数学大讲堂

Graph Cut, Convex Relaxation and Continuous Max-flow methods for image processing and computer vision

嘉宾简介Xue-Cheng Tai received the licentiate degree and the Ph.D. degree in applied mathematics from Jyvaskalya University, Jyvaskalya, Finland in 1989 and 1991, respectively. After holding several research positions in Europe, he became an Associate Professor in 1994 at the University of Bergen, Bergen, Norway, and a Professor in 1997. He was also a faculty member of Nanyang Technological University of Singapore from 2007 to 2010. He has been a Member of the "Center for Mathematics for Applications" in Oslo and a Member of the "Center of Integrated Petroleum Research" in Bergen. He is now a Professor at Hong Kong Baptist University.

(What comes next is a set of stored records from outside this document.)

-- pv_equiv track=rewrite | github.com/networmix/TopoGen | topogen/scenario/striping.py | group_by_width
-- ===== SOURCE A (Python) =====
-- from typing import Any, Dict, List, Tuple
--
-- def group_by_width(names: List[str], width: int) -> List[List[str]]:
--     """Partition names into contiguous groups of size ``width``.
--
--     Raises:
--         ValueError: If ``width`` <= 0 or ``len(names) % width != 0``.
--     """
--
--     if width <= 0:
--         raise ValueError("striping.width must be positive")
--     total = len(names)
--     if total % width != 0:
--         raise ValueError(
--             f"Eligible device count {total} is not divisible by width {width}"
--         )
--     groups: List[List[str]] = []
--     for i in range(0, total, width):
--         groups.append(names[i : i + width])
--     return groups
-- ===== SOURCE B (Python) =====
-- from typing import List
--
-- def group_by_width(names: List[str], width: int) -> List[List[str]]:
--     """Partition names into contiguous groups of size ``width``."""
--     if width <= 0:
--         raise ValueError("striping.width must be positive")
--     total = len(names)
--     if total % width != 0:
--         raise ValueError(
--             f"Eligible device count {total} is not divisible by width {width}"
--         )
--     groups: List[List[str]] = []
--     current: List[str] = []
--     for name in names:
--         current.append(name)
--         if len(current) == width:
--             groups.append(current)
--             current = []
--     return groups
-- ===== Notes on version B (the rewrite author's own statement) =====
-- stated objective: alternative
-- what changed: Replaces the index-stepped loop that slices names[i:i+width] with a single element-wise pass that accumulates a current bucket and flushes it each time it reaches width.
import Mathlib
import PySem

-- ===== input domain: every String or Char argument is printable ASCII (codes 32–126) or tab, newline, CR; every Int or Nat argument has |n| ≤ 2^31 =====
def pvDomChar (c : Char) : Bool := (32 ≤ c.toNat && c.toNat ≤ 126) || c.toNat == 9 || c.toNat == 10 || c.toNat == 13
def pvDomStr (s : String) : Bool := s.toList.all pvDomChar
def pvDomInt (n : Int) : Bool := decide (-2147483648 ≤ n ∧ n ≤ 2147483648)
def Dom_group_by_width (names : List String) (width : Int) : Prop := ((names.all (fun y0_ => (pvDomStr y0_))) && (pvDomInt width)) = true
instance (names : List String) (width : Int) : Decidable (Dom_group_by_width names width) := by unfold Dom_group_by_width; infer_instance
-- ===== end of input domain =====

-- B replaces A's index-stepped slicing loop with a single element-wise pass that
-- accumulates a current bucket and flushes it whenever it reaches `width` (alternative decomposition).


-- ===== PORT A =====
-- A: guard width <= 0 (raise), guard len % width != 0 (raise), then
-- for i in range(0, total, width): groups.append(names[i:i+width]).
-- The raising branches are excluded by Pre_; the port returns [] there.
def group_by_width (names : List String) (width : Int) : List (List String) :=
  if width ≤ 0 then []
  else
    let total : Int := PySem.List.len names
    if PySem.Int.mod total width ≠ 0 then []
    else
      (PySem.List.pyRange 0 total width).foldl
        (fun groups i => groups ++ [PySem.List.slice names (some i) (some (i + width))]) []

-- ===== PORT B =====
-- B: one element-wise pass with state (groups, current); append each name to
-- current and flush current into groups when it reaches width.
def group_by_width_alt (names : List String) (width : Int) : List (List String) :=
  if width ≤ 0 then []
  else if PySem.Int.mod (PySem.List.len names) width ≠ 0 then []
  else
    (names.foldl
      (fun (st : List (List String) × List String) name =>
        let current := st.2 ++ [name]
        if (current.length : Int) = width then (st.1 ++ [current], [])
        else (st.1, current)) ([], [])).1

-- ===== PRECONDITION & SPEC =====
-- Pre_: exactly the inputs where Python A returns (no ValueError): positive width dividing len(names).
def Pre_group_by_width (names : List String) (width : Int) : Prop :=
  0 < width ∧ PySem.Int.mod (PySem.List.len names) width = 0
instance (names : List String) (width : Int) : Decidable (Pre_group_by_width names width) := by
  unfold Pre_group_by_width; infer_instance

def pvWitness_group_by_width : List String × Int := (["a", "b", "c", "d"], 2)

def Spec_group_by_width (names : List String) (width : Int) (out : List (List String)) : Prop := out = group_by_width_alt names width
instance (names : List String) (width : Int) (out : List (List String)) : Decidable (Spec_group_by_width names width out) := by unfold Spec_group_by_width; infer_instance

-- ===== CLAIM (what is proved, stated in full; the proofs are below) =====
def Claim_equal_group_by_width : Prop := ∀ (names : List String) (width : Int), Dom_group_by_width names width → Pre_group_by_width names width → Spec_group_by_width names width (group_by_width names width)

-- ===== LEMMAS AND PROOFS =====

-- Reference chunking: k groups of w elements, peeled from the front.
def pvChunks (w : Nat) : Nat → List String → List (List String)
  | 0, _ => []
  | k + 1, names => names.take w :: pvChunks w k (names.drop w)

-- B's inner step
def pvStep (w : Int) (st : List (List String) × List String) (name : String) :
    List (List String) × List String :=
  let current := st.2 ++ [name]
  if (current.length : Int) = w then (st.1 ++ [current], []) else (st.1, current)

lemma pvStep_fold_group (w : Int) (c : List String) :
    ∀ (cur : List String) (g : List (List String)), c ≠ [] →
      ((cur.length : Int) + c.length = w) →
      c.foldl (pvStep w) (g, cur) = (g ++ [cur ++ c], []) := by
  induction c with
  | nil => intro _ _ h _; exact absurd rfl h
  | cons x c' ih =>
    intro cur g _ hlen
    simp only [List.foldl_cons]
    rcases eq_or_ne c' [] with rfl | hne
    · have hpush : ((cur.length : Int) + 1) = w := by simpa using hlen
      simp [pvStep, hpush]
    · have hlt : ¬ ((cur.length : Int) + 1) = w := by
        have hpos : 0 < c'.length := List.length_pos_iff.mpr hne
        simp only [List.length_cons] at hlen
        push_cast at hlen
        omega
      have hstep : pvStep w (g, cur) x = (g, cur ++ [x]) := by simp [pvStep, hlt]
      rw [hstep, ih (cur ++ [x]) g hne (by
        simp only [List.length_append, List.length_cons, List.length_nil] at hlen ⊢
        push_cast at hlen ⊢
        omega)]
      simp

lemma pvB_fold (w : Nat) (hw : 0 < w) :
    ∀ (k : Nat) (names : List String) (g : List (List String)),
      names.length = w * k →
      names.foldl (pvStep w) (g, []) = (g ++ pvChunks w k names, []) := by
  intro k
  induction k with
  | zero =>
    intro names g hl
    simp only [Nat.mul_zero] at hl
    rw [List.eq_nil_of_length_eq_zero hl]
    simp [pvChunks]
  | succ k ih =>
    intro names g hl
    rw [Nat.mul_succ] at hl
    have hle : w ≤ names.length := by omega
    have htk : (names.take w).length = w := by
      rw [List.length_take]; omega
    have hne : names.take w ≠ [] := by
      intro h; rw [h] at htk; simp at htk; omega
    rw [← List.take_append_drop w names, List.foldl_append]
    rw [pvStep_fold_group w (names.take w) [] g hne (by simp [htk])]
    rw [ih (names.drop w) (g ++ [[] ++ names.take w]) (by rw [List.length_drop]; omega)]
    simp only [pvChunks, List.take_append_drop]
    simp

lemma pvA_map (w : Nat) (hw : 0 < w) :
    ∀ (k : Nat) (names : List String), names.length = w * k →
      (List.range k).map (fun j => (names.drop (w * j)).take w) = pvChunks w k names := by
  intro k
  induction k with
  | zero => intro names _; simp [pvChunks]
  | succ k ih =>
    intro names hl
    rw [Nat.mul_succ] at hl
    simp only [List.range_succ_eq_map, List.map_cons, List.map_map, Nat.mul_zero,
      List.drop_zero]
    rw [pvChunks]
    congr 1
    rw [← ih (names.drop w) (by rw [List.length_drop]; omega)]
    apply List.map_congr_left
    intro j _
    simp only [Function.comp_apply, List.drop_drop]
    congr 2
    rw [Nat.succ_eq_add_one, Nat.mul_succ]
    omega

lemma pvRange_step (w : Nat) (hw : 0 < w) (k : Nat) :
    PySem.List.pyRange 0 ((w : Int) * k) w
      = (List.range k).map (fun j : Nat => (w : Int) * j) := by
  rw [PySem.List.pyRange_of_pos 0 ((w : Int) * k) (by exact_mod_cast hw)]
  have hdiv : (if (0 : Int) < (w : Int) * k then (((w : Int) * k - 0 + w - 1) / w).toNat else 0) = k := by
    split_ifs with h
    · have hne : (w : Int) ≠ 0 := by exact_mod_cast hw.ne'
      have h1 : (w : Int) * k - 0 + w - 1 = (w - 1) + k * w := by ring
      rw [h1, Int.add_mul_ediv_right _ _ hne,
        Int.ediv_eq_zero_of_lt (by omega) (by omega)]
      simp
    · rcases Nat.eq_zero_or_pos k with rfl | hk
      · rfl
      · exact absurd (by exact_mod_cast Nat.mul_pos hw hk) h
  rw [hdiv]
  simp only [zero_add]

-- ===== VERDICT (by name: the statement is the Claim_ definition above) =====
theorem group_by_width_spec : Claim_equal_group_by_width := by
  intro names width _ hpre
  obtain ⟨hw, hmod⟩ := hpre
  unfold Spec_group_by_width group_by_width group_by_width_alt
  set w : Nat := width.toNat with hwdef
  have hwcast : width = (w : Nat) := by omega
  have hwpos : 0 < w := by omega
  rw [PySem.List.len_eq] at hmod
  obtain ⟨k, hk⟩ : ∃ k, names.length = w * k := by
    have hd : width ∣ ((names.length : Nat) : Int) :=
      (PySem.Int.mod_eq_zero_iff_dvd _ _).mp hmod
    rw [hwcast] at hd
    obtain ⟨c, hc⟩ := hd
    have hc0 : 0 ≤ c := by
      by_contra hneg
      push Not at hneg
      have hlt : (w : Int) * c < 0 :=
        mul_neg_of_pos_of_neg (by exact_mod_cast hwpos) hneg
      have h0 : (0 : Int) ≤ (names.length : Int) := Int.natCast_nonneg _
      rw [hc] at h0
      omega
    refine ⟨c.toNat, ?_⟩
    have : (names.length : Int) = ((w * c.toNat : Nat) : Int) := by
      rw [hc]; push_cast; congr 1; omega
    exact_mod_cast this
  simp only [if_neg (by omega : ¬ width ≤ 0), if_neg (by simp [PySem.List.len_eq, hmod] : ¬ PySem.Int.mod (PySem.List.len names) width ≠ 0)]
  -- B side: the inline lambda is pvStep
  have hB : (names.foldl
      (fun (st : List (List String) × List String) name =>
        let current := st.2 ++ [name]
        if (current.length : Int) = width then (st.1 ++ [current], []) else (st.1, current))
      ([], [])).1 = pvChunks w k names := by
    have : (fun (st : List (List String) × List String) name =>
        let current := st.2 ++ [name]
        if (current.length : Int) = width then (st.1 ++ [current], []) else (st.1, current))
        = pvStep width := rfl
    rw [this, hwcast, pvB_fold w hwpos k names [] hk]
    simp
  rw [hB]
  -- A side
  have hlen : PySem.List.len names = (w : Int) * k := by
    rw [PySem.List.len_eq, hk]; push_cast; ring
  rw [hlen, hwcast, pvRange_step w hwpos k,
    PySem.List.foldl_append_eq_flatMap
      (fun i => [PySem.List.slice names (some i) (some (i + (w : Int)))])]
  have hslice : ∀ j : Nat, PySem.List.slice names (some ((w : Int) * j)) (some ((w : Int) * j + w))
      = (names.drop (w * j)).take w := by
    intro j
    have h1 : ((w : Int) * j) = ((w * j : Nat) : Int) := by push_cast; ring
    rw [h1, PySem.List.slice_natCast_add]
  calc ([] : List (List String)) ++ ((List.range k).map (fun j : Nat => (w : Int) * j)).flatMap
        (fun i => [PySem.List.slice names (some i) (some (i + (w : Int)))])
      = (List.range k).map (fun j => (names.drop (w * j)).take w) := by
        rw [List.nil_append, List.flatMap_map, ← List.map_eq_flatMap]
        exact List.map_congr_left (fun j _ => hslice j)
    _ = pvChunks w k names := pvA_map w hwpos k names hk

His research interests include Numerical PDEs, optimization techniques, inverse problems, and image processing. He has done significant research work his research areas and published over 150 top quality international conference and journal papers. He is the winner of the 8th Feng Kang Prize for scientific computing and also the winner of the Nanyang Award for Research Excellence of NTU at Singapore in 2011. He served as organizing and program committee members for a number of international conferences and has been often invited for international conferences. He has served as referee and reviewers for many premier conferences and journals. Dr. Tai serves as member of the editor board for a number of international journals.

 

讲座简介:Minimization methods and variational models are becoming fundamental for image processing/computer vision/machine learning. Graph cut methods, which originated from combinatorial mathematics, have been widely used due to their fast speed and robustness with minimizations. Variational methods are also widely used and they often lead to some complex nonlinear partial differential equations. Fast numerical solvers and robust (global) minimization methods are needed and crucial. Recent research has revealed that graph cut methods (in the discrete setting) and some variational models (in the continuous setting) are solving the same numerical problems. The observation of these connections leads to interesting techniques to convexify some complicated variational models and also to produce fast numerical schemes thanks to some advanced techniques from convex programming.

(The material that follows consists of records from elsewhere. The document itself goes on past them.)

lemma pvChildrenB_getD (items : List (String × List String)) (x : String) :
    (pvChildrenB items).getD x []
      = ((pvEdgesB items).filter (fun e => e.1 == x)).map (fun e => e.2) := by
  have h1 : pvChildrenB items
      = (pvEdgesB items).foldl (fun c e => c.modify e.1 [] (fun l => l ++ [e.2]))
          PySem.Dict.empty :=
    pvFoldl_nested items (fun p => PySem.List.dedup p.2)
      (fun (c : PySem.Dict String (List String)) parent t =>
        c.modify parent [] (fun l => l ++ [t])) _
  rw [h1, PySem.Dict.getD_foldl_modify_append]
  simp

lemma pvGetD_stepA (c : PySem.Dict String (List String)) (parent t x : String) :
    ((if c.contains parent then c else c.insert parent ([] : List String)).modify parent []
        (fun l => l ++ [t])).getD x []
      = if x = parent then c.getD x [] ++ [t] else c.getD x [] := by
  by_cases hx : x = parent
  · subst hx
    by_cases hc : c.contains x
    · simp [hc]
    · simp [hc, PySem.Dict.getD_of_not_contains c ([] : List String) (by simpa using hc)]
  · by_cases hc : c.contains parent <;>
      simp [PySem.Dict.getD_modify, hc, hx, PySem.Dict.getD_insert]

lemma pvGetD_foldA (es : List (String × String)) :
    ∀ (c1 c2 : PySem.Dict String (List String)), (∀ x, c1.getD x [] = c2.getD x []) →
    ∀ x,
    (es.foldl (fun c e =>
        (if c.contains e.1 then c else c.insert e.1 ([] : List String)).modify e.1 []
          (fun l => l ++ [e.2])) c1).getD x []
      = (es.foldl (fun c e => c.modify e.1 [] (fun l => l ++ [e.2])) c2).getD x [] := by
  induction es with
  | nil => exact fun c1 c2 h x => h x
  | cons e t ih =>
    intro c1 c2 h x
    simp only [List.foldl_cons]
    refine ih _ _ (fun y => ?_) x
    rw [pvGetD_stepA, PySem.Dict.getD_modify]
    by_cases hy : y = e.1 <;> simp [hy, h]

lemma pvGetD_seed (items : List (String × List String)) :
    ∀ (c : PySem.Dict String (List String)), (∀ y, c.getD y [] = ([] : List String)) →
    ∀ x, ((items.foldl (fun c p => c.insert p.1 ([] : List String)) c)).getD x [] = [] := by
  induction items with
  | nil => exact fun c h x => h x
  | cons p t ih =>
    intro c h x
    simp only [List.foldl_cons]
    refine ih _ (fun y => ?_) x
    rw [PySem.Dict.getD_insert]
    by_cases hy : y = p.1 <;> simp [hy, h]

lemma pvChildrenA_getD (items : List (String × List String)) (x : String) :
    (pvChildrenA items).getD x []
      = ((pvEdges items).filter (fun e => e.1 == x)).map (fun e => e.2) := by
  have h1 : pvChildrenA items
      = (pvEdges items).foldl (fun c e =>
          (if c.contains e.1 then c else c.insert e.1 ([] : List String)).modify e.1 []
            (fun l => l ++ [e.2]))
          (items.foldl (fun c p => c.insert p.1 ([] : List String)) PySem.Dict.empty) :=
    pvFoldl_nested items (fun p => p.2)
      (fun (c : PySem.Dict String (List String)) parent t =>
        (if c.contains parent then c else c.insert parent ([] : List String)).modify parent []
          (fun l => l ++ [t])) _
  rw [h1, pvGetD_foldA (pvEdges items) _ PySem.Dict.empty
    (fun y => by rw [pvGetD_seed items PySem.Dict.empty (fun z => PySem.Dict.getD_empty z []),
      PySem.Dict.getD_empty]) x]
  rw [PySem.Dict.getD_foldl_modify_append]
  simp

This talk will start with graph cut method for image processing and computer vision, then continues with some important variational models. Especially, we will present some recent continuous cut and continuous max-flow models and show their applications to image processing and computer vision. Connection between the discrete graph cut and continuous max-flow models will be revealed. Duality relationship between the different models will be discussed. Convex relaxation of more general variational models will be proposed following these discussions. Fast numerical algorithms becoming natural after convex relaxation and using convex programing techniques. In the end, we will present applications to image segmentation, image restoration, surface construction, machine learning, computer vision and graph theory.